Yeah, but this is a place of assembly. Any half azzed electrician knows enough not to use exposed Romex and PVC. It was obviously done by someone without a license.


----------



## telsa (May 22, 2015)

The grandfathering of a place of public assembly is HIGHLY restricted -- as in very little grandfathering is permitted.

Figure on all of the old #[email protected]% being condemned.

Nmb -- forget about it. It must all come out.

If the structure qualifies as historic -- it's a pretty good bet it will get fantastic tax subsidies.

I only ever worked on one such golden goose. The job was T&M forever -- and made the EC more money per man-hour than any other job ever -- by a WIDE margin.

It held all records, ... carried the entire firm by itself. :thumbup:

That old boss was billing me out at $500 per man-hour... for months on end.


----------



## MechanicalDVR (Dec 29, 2007)

Last theater I worked in had #12 extension cords from the dimmer packs run out over the ceiling to the stage lighting. I said to their guy I was surprised they never had a fire. He said yet this season ? They had several fires over the years and turned off specific lights when they saw the cords glowing.


----------



## Rock knocker (Mar 8, 2016)

The Grandfather clause basically states that constructions materials installed and inspected previously for that occupancy continue to be adequate and applicable for later use of that occupancy.

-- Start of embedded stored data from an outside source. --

-- pv_equiv track=rewrite | github.com/Apjo/algorithms_and_datastructures | src/dsa/problemsolving/python/dp/paint_fence.py | solve
-- ===== SOURCE A (Python) =====
-- def solve(n:int, k: int):
--     if n == 0:
--         return 0
--     same = [0 for i in range(n)]
--     different = [0 for i in range(n)]
--     total = [0 for i in range(n)]
--     same[0]=0 #since we have a single post no previous post to color with same color.
--     different[0]=k
--     total[0] = k
--     for i in range(1, n):
--         #same is restrictive, in order to use the same color, that means the last post of my neighbor has to be different than its previous post, since we can't have our neigbors with same 2 colors, and me too using the same color hence we need to have preceeding neighbors to have different color
--         same[i]= different[i - 1]
--         different[i] = total[i - 1] * (k - 1) #to make the last post different from the previous color we take all the fences my neighbor painted and just pick a color that is different from last post
--         total[i] = same[i] + different[i]
--     return total[n - 1]
-- ===== SOURCE B (Python) =====
-- def solve(n: int, k: int):
--     # total_i satisfies t_0 = k, t_1 = k*k, t_i = (k-1)*(t_{i-1} + t_{i-2});
--     # compute t_{n-1} by binary matrix exponentiation of [[k-1, k-1], [1, 0]].
--     if n <= 0:
--         return 0
--     if n == 1:
--         return k
--
--     def mul(X, Y):
--         a, b, c, d = X
--         e, f, g, h = Y
--         return (a * e + b * g, a * f + b * h, c * e + d * g, c * f + d * h)
--
--     def matpow(M, e):
--         if e == 0:
--             return (1, 0, 0, 1)
--         H = matpow(M, e // 2)
--         H2 = mul(H, H)
--         return mul(H2, M) if e % 2 == 1 else H2
--
--     a, b, _, _ = matpow((k - 1, k - 1, 1, 0), n - 2)
--     return a * (k * k) + b * k
-- ===== Notes on version B (the rewrite author's own statement) =====
-- stated objective: faster
-- what changed: Replaced the three O(n) DP arrays with binary matrix exponentiation of the 2x2 companion matrix of the order-2 recurrence t_i=(k-1)(t_{i-1}+t_{i-2}), so only O(log n) big-integer multiplications are performed.
import Mathlib
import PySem

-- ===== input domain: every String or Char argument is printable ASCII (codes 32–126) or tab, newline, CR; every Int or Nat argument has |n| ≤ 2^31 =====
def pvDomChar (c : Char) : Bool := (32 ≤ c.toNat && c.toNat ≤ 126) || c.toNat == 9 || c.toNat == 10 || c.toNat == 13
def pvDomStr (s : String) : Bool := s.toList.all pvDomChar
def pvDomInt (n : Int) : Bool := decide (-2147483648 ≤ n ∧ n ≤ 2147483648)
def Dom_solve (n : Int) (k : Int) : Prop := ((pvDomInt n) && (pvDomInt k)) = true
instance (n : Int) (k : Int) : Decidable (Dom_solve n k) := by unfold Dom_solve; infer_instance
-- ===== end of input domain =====

-- B replaces A's three O(n) DP arrays by binary exponentiation of the 2x2 companion
-- matrix of the order-2 recurrence, for O(log n) multiplications instead of O(n).
-- (Equivalence is about the return value; neither program mutates its arguments.)

-- ===== PORT A =====
-- the loop body: same[i] = different[i-1]; different[i] = total[i-1]*(k-1); total[i] = same[i] + different[i]
-- (index reads are rendered with getD 0; for every input in Pre_solve all indices are in range, so this is exact)
def solveStep (k : Int) (st : List Int × List Int × List Int) (i : Int) :
    List Int × List Int × List Int :=
  let s := st.1.set i.toNat (st.2.1.getD (i-1).toNat 0)
  let d := st.2.1.set i.toNat ((st.2.2.getD (i-1).toNat 0) * (k-1))
  let t := st.2.2.set i.toNat ((s.getD i.toNat 0) + (d.getD i.toNat 0))
  (s, d, t)

def solve (n : Int) (k : Int) : Int :=
  if n = 0 then 0 else
  -- zeros = [0 for i in range(n)]; same[0]=0; different[0]=k; total[0]=k; loop over range(1, n); return total[n-1]
  (((PySem.List.pyRange 1 n 1).foldl (solveStep k)
      (((PySem.List.pyRange 0 n 1).map (fun _ => (0:Int))).set 0 0,
       ((PySem.List.pyRange 0 n 1).map (fun _ => (0:Int))).set 0 k,
       ((PySem.List.pyRange 0 n 1).map (fun _ => (0:Int))).set 0 k)).2.2).getD (n-1).toNat 0

-- ===== PORT B =====
structure Mat2 where
  a : Int
  b : Int
  c : Int
  d : Int
deriving DecidableEq, Repr

def pvMul (X Y : Mat2) : Mat2 :=
  ⟨X.a*Y.a + X.b*Y.c, X.a*Y.b + X.b*Y.d, X.c*Y.a + X.d*Y.c, X.c*Y.b + X.d*Y.d⟩

def pvMatpow (M : Mat2) (e : Nat) : Mat2 :=
  if h : e = 0 then ⟨1, 0, 0, 1⟩ else
    let H := pvMatpow M (e / 2)
    let H2 := pvMul H H
    if e % 2 = 1 then pvMul H2 M else H2
termination_by e
decreasing_by exact Nat.div_lt_self (Nat.pos_of_ne_zero h) (by norm_num)

def solve_alt (n : Int) (k : Int) : Int :=
  if n ≤ 0 then 0
  else if n = 1 then k
  else
    let P := pvMatpow ⟨k-1, k-1, 1, 0⟩ (n-2).toNat
    P.a * (k * k) + P.b * k

-- ===== PRECONDITION & SPEC =====
-- Pre_ excludes n < 0, on which A raises IndexError (same[0] = 0 on an empty list).
def Pre_solve (n : Int) (k : Int) : Prop := 0 ≤ n
instance (n : Int) (k : Int) : Decidable (Pre_solve n k) := by unfold Pre_solve; infer_instance
def pvWitness_solve : Int × Int := (3, 2)

def Spec_solve (n : Int) (k : Int) (out : Int) : Prop := out = solve_alt n k
instance (n : Int) (k : Int) (out : Int) : Decidable (Spec_solve n k out) := by unfold Spec_solve; infer_instance

-- ===== CLAIM (what is proved, stated in full; the proofs are below) =====
def Claim_equal_solve : Prop := ∀ (n : Int) (k : Int), Dom_solve n k → Pre_solve n k → Spec_solve n k (solve n k)

-- ===== LEMMAS AND PROOFS =====

-- the common reference sequence: total_j of the fence recurrence
def tval (k : Int) : Nat → Int
  | 0 => k
  | 1 => k * k
  | (j+2) => (k-1) * (tval k (j+1) + tval k j)

-- different_j
def dval (k : Int) (j : Nat) : Int := if j = 0 then k else tval k (j-1) * (k-1)

theorem dval_add (k : Int) (m : Nat) : dval k m + dval k (m+1) = tval k (m+1) := by
  cases m with
  | zero => simp [dval, tval]; ring
  | succ m => simp [dval, tval]; ring

-- ----- B side: matpow = iterated left multiplication, and its action on (tval) -----
def pw (M : Mat2) : Nat → Mat2
  | 0 => ⟨1, 0, 0, 1⟩
  | (e+1) => pvMul M (pw M e)

theorem pvMul_assoc (X Y Z : Mat2) : pvMul (pvMul X Y) Z = pvMul X (pvMul Y Z) := by
  simp only [pvMul, Mat2.mk.injEq]
  refine ⟨by ring, by ring, by ring, by ring⟩

theorem pvMul_id_left (X : Mat2) : pvMul ⟨1,0,0,1⟩ X = X := by
  simp [pvMul]

theorem pvMul_id_right (X : Mat2) : pvMul X ⟨1,0,0,1⟩ = X := by
  simp [pvMul]

theorem pw_add (M : Mat2) (a b : Nat) : pw M (a + b) = pvMul (pw M a) (pw M b) := by
  induction a with
  | zero => simp [pw, pvMul_id_left]
  | succ a ih =>
      have : a + 1 + b = (a + b) + 1 := by omega
      rw [this]
      simp only [pw, ih, pvMul_assoc]

theorem pvMatpow_eq_pw (M : Mat2) : ∀ e, pvMatpow M e = pw M e := by
  intro e
  induction e using Nat.strong_induction_on with
  | _ e ih =>
    rw [pvMatpow]
    by_cases h : e = 0
    · simp [h, pw]
    · simp only [h, dif_neg, not_false_iff]
      have ih2 := ih (e / 2) (Nat.div_lt_self (Nat.pos_of_ne_zero h) (by norm_num))
      have key1 : pvMul (pvMul (pw M (e/2)) (pw M (e/2))) M = pw M (e/2 + e/2 + 1) := by
        rw [pw_add M (e/2 + e/2) 1, pw_add M (e/2) (e/2)]
        have h1 : pw M 1 = M := by simp [pw, pvMul_id_right]
        rw [h1]
      have key2 : pvMul (pw M (e/2)) (pw M (e/2)) = pw M (e/2 + e/2) := (pw_add M (e/2) (e/2)).symm
      by_cases hp : e % 2 = 1
      · have he : e = e / 2 + e / 2 + 1 := by omega
        simp only [hp, if_pos, ih2]
        rw [key1, ← he]
      · have he : e = e / 2 + e / 2 := by omega
        simp only [hp, if_neg, not_false_iff, ih2]
        rw [key2, ← he]

-- the companion matrix sends (tval (m+1), tval m) along the recurrence
theorem pw_tval (k : Int) (m : Nat) :
    (pw ⟨k-1, k-1, 1, 0⟩ m).a * (k*k) + (pw ⟨k-1, k-1, 1, 0⟩ m).b * k = tval k (m+1) ∧
    (pw ⟨k-1, k-1, 1, 0⟩ m).c * (k*k) + (pw ⟨k-1, k-1, 1, 0⟩ m).d * k = tval k m := by
  induction m with
  | zero => constructor <;> simp [pw, tval]
  | succ m ih =>
      obtain ⟨h1, h2⟩ := ih
      constructor
      · show (pvMul _ _).a * (k*k) + (pvMul _ _).b * k = tval k (m+2)
        simp only [pvMul, tval]
        rw [← h1, ← h2]; ring
      · show (pvMul _ _).c * (k*k) + (pvMul _ _).d * k = tval k (m+1)
        simp only [pvMul]
        rw [← h1]; ring

theorem solve_alt_eq_tval (n k : Int) (hn : 1 ≤ n) :
    solve_alt n k = tval k (n.toNat - 1) := by
  unfold solve_alt
  rw [if_neg (by omega)]
  by_cases h1 : n = 1
  · simp [h1, tval]
  · rw [if_neg h1]
    have := (pw_tval k (n-2).toNat).1
    rw [pvMatpow_eq_pw, this]
    congr 1
    omega

-- ----- A side: the fold invariant -----
def FenceInv (N : Nat) (k : Int) (m : Nat) (st : List Int × List Int × List Int) : Prop :=
  st.1.length = N ∧ st.2.1.length = N ∧ st.2.2.length = N ∧
  (∀ j, j < m → st.2.1[j]? = some (dval k j)) ∧
  (∀ j, j < m → st.2.2[j]? = some (tval k j))

theorem solveStep_inv (N : Nat) (k : Int) (m : Nat) (st : List Int × List Int × List Int)
    (hm : 1 ≤ m) (hN : m < N) (h : FenceInv N k m st) :
    FenceInv N k (m+1) (solveStep k st (m : Int)) := by
  obtain ⟨hs, hd, ht, hdj, htj⟩ := h
  have hi : ((m : Int)).toNat = m := by omega
  have hi1 : ((m : Int) - 1).toNat = m - 1 := by omega
  have hdm1 : st.2.1.getD (m-1) 0 = dval k (m-1) := by
    rw [List.getD_eq_getElem?_getD, hdj (m-1) (by omega)]; rfl
  have htm1 : st.2.2.getD (m-1) 0 = tval k (m-1) := by
    rw [List.getD_eq_getElem?_getD, htj (m-1) (by omega)]; rfl
  unfold solveStep
  simp only [hi, hi1, hdm1, htm1]
  have hsm : (st.1.set m (dval k (m-1))).getD m 0 = dval k (m-1) := by
    rw [List.getD_eq_getElem?_getD, List.getElem?_set_self (by omega)]; rfl
  have hdvm : tval k (m-1) * (k-1) = dval k m := by
    unfold dval; rw [if_neg (by omega)]
  have hdm : (st.2.1.set m (tval k (m-1) * (k-1))).getD m 0 = dval k m := by
    rw [List.getD_eq_getElem?_getD, List.getElem?_set_self (by omega), hdvm]; rfl
  have hsum : dval k (m-1) + dval k m = tval k m := by
    have := dval_add k (m-1)
    have hm1 : m - 1 + 1 = m := by omega
    rw [hm1] at this; exact this
  refine ⟨by simpa using hs, by simpa using hd, by simpa using ht, ?_, ?_⟩
  · intro j hj
    simp only
    by_cases hjm : j = m
    · subst hjm
      rw [List.getElem?_set_self (by omega), hdvm]
    · rw [List.getElem?_set_ne (by omega)]
      exact hdj j (by omega)
  · intro j hj
    simp only [hsm, hdm, hsum]
    by_cases hjm : j = m
    · subst hjm
      rw [List.getElem?_set_self (by omega)]
    · rw [List.getElem?_set_ne (by omega)]
      exact htj j (by omega)

theorem fold_inv (N : Nat) (k : Int) (init : List Int × List Int × List Int)
    (h1 : FenceInv N k 1 init) :
    ∀ m : Nat, 1 ≤ m → m ≤ N →
      FenceInv N k m ((PySem.List.pyRange 1 (m : Int) 1).foldl (solveStep k) init) := by
  intro m
  induction m with
  | zero => omega
  | succ m ih =>
      intro _ hmN
      have hc : ((m + 1 : Nat) : Int) = (m : Int) + 1 := by push_cast; ring
      rw [hc]
      by_cases hm : m = 0
      · subst hm
        rw [show ((0:Nat):Int) + 1 = (1:Int) by norm_num,
          PySem.List.pyRange_one_eq_nil (le_refl (1:Int))]
        simpa using h1
      · rw [PySem.List.pyRange_one_succ_right (show (1:Int) ≤ (m:Int) by omega), List.foldl_append]
        simp only [List.foldl_cons, List.foldl_nil]
        exact solveStep_inv N k m _ (by omega) (by omega) (ih (by omega) (by omega))

theorem solve_eq_tval (n k : Int) (hn : 1 ≤ n) :
    solve n k = tval k (n.toNat - 1) := by
  unfold solve
  rw [if_neg (by omega)]
  set N := n.toNat with hN
  have hzlen : ((PySem.List.pyRange 0 n 1).map (fun _ => (0:Int))).length = N := by
    simp [PySem.List.length_pyRange_one, hN]
  have h1 : FenceInv N k 1 (((PySem.List.pyRange 0 n 1).map (fun _ => (0:Int))).set 0 0,
      ((PySem.List.pyRange 0 n 1).map (fun _ => (0:Int))).set 0 k,
      ((PySem.List.pyRange 0 n 1).map (fun _ => (0:Int))).set 0 k) := by
    refine ⟨by simpa using hzlen, by simpa using hzlen, by simpa using hzlen, ?_, ?_⟩
    · intro j hj
      have hj0 : j = 0 := by omega
      subst hj0
      simp only
      rw [List.getElem?_set_self (by omega)]
      simp [dval]
    · intro j hj
      have hj0 : j = 0 := by omega
      subst hj0
      simp only
      rw [List.getElem?_set_self (by omega)]
      simp [tval]
  have hnN : n = (N : Int) := by omega
  have hinv := fold_inv N k _ h1 N (by omega) (le_refl N)
  rw [← hnN] at hinv
  obtain ⟨_, _, _, _, htj⟩ := hinv
  have hidx : (n - 1).toNat = N - 1 := by omega
  rw [hidx, List.getD_eq_getElem?_getD, htj (N-1) (by omega)]
  rfl

-- ===== VERDICT (by name: the statement is the Claim_ definition above) =====
theorem solve_spec : Claim_equal_solve := by
  intro n k _ hpre
  unfold Spec_solve
  by_cases hn : n = 0
  · subst hn
    simp [solve, solve_alt]
  · have h1 : 1 ≤ n := by unfold Pre_solve at hpre; omega
    rw [solve_eq_tval n k h1, solve_alt_eq_tval n k h1]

Stuff clearly boot-legged in that does not nor did not meet code, and done without an inspection would not be covered by any grandfather rules.


----------



## Southeast Power (Jan 18, 2009)

The term "grandfathering" doesnt exist very much in our trade. The real term is "ongoing violation".


----------



## Sparkchaser1 (May 17, 2015)

IMO "grandfathering" means squat if the electrical is that bad. It was never done right, so how could it be "grandfathered"?


----------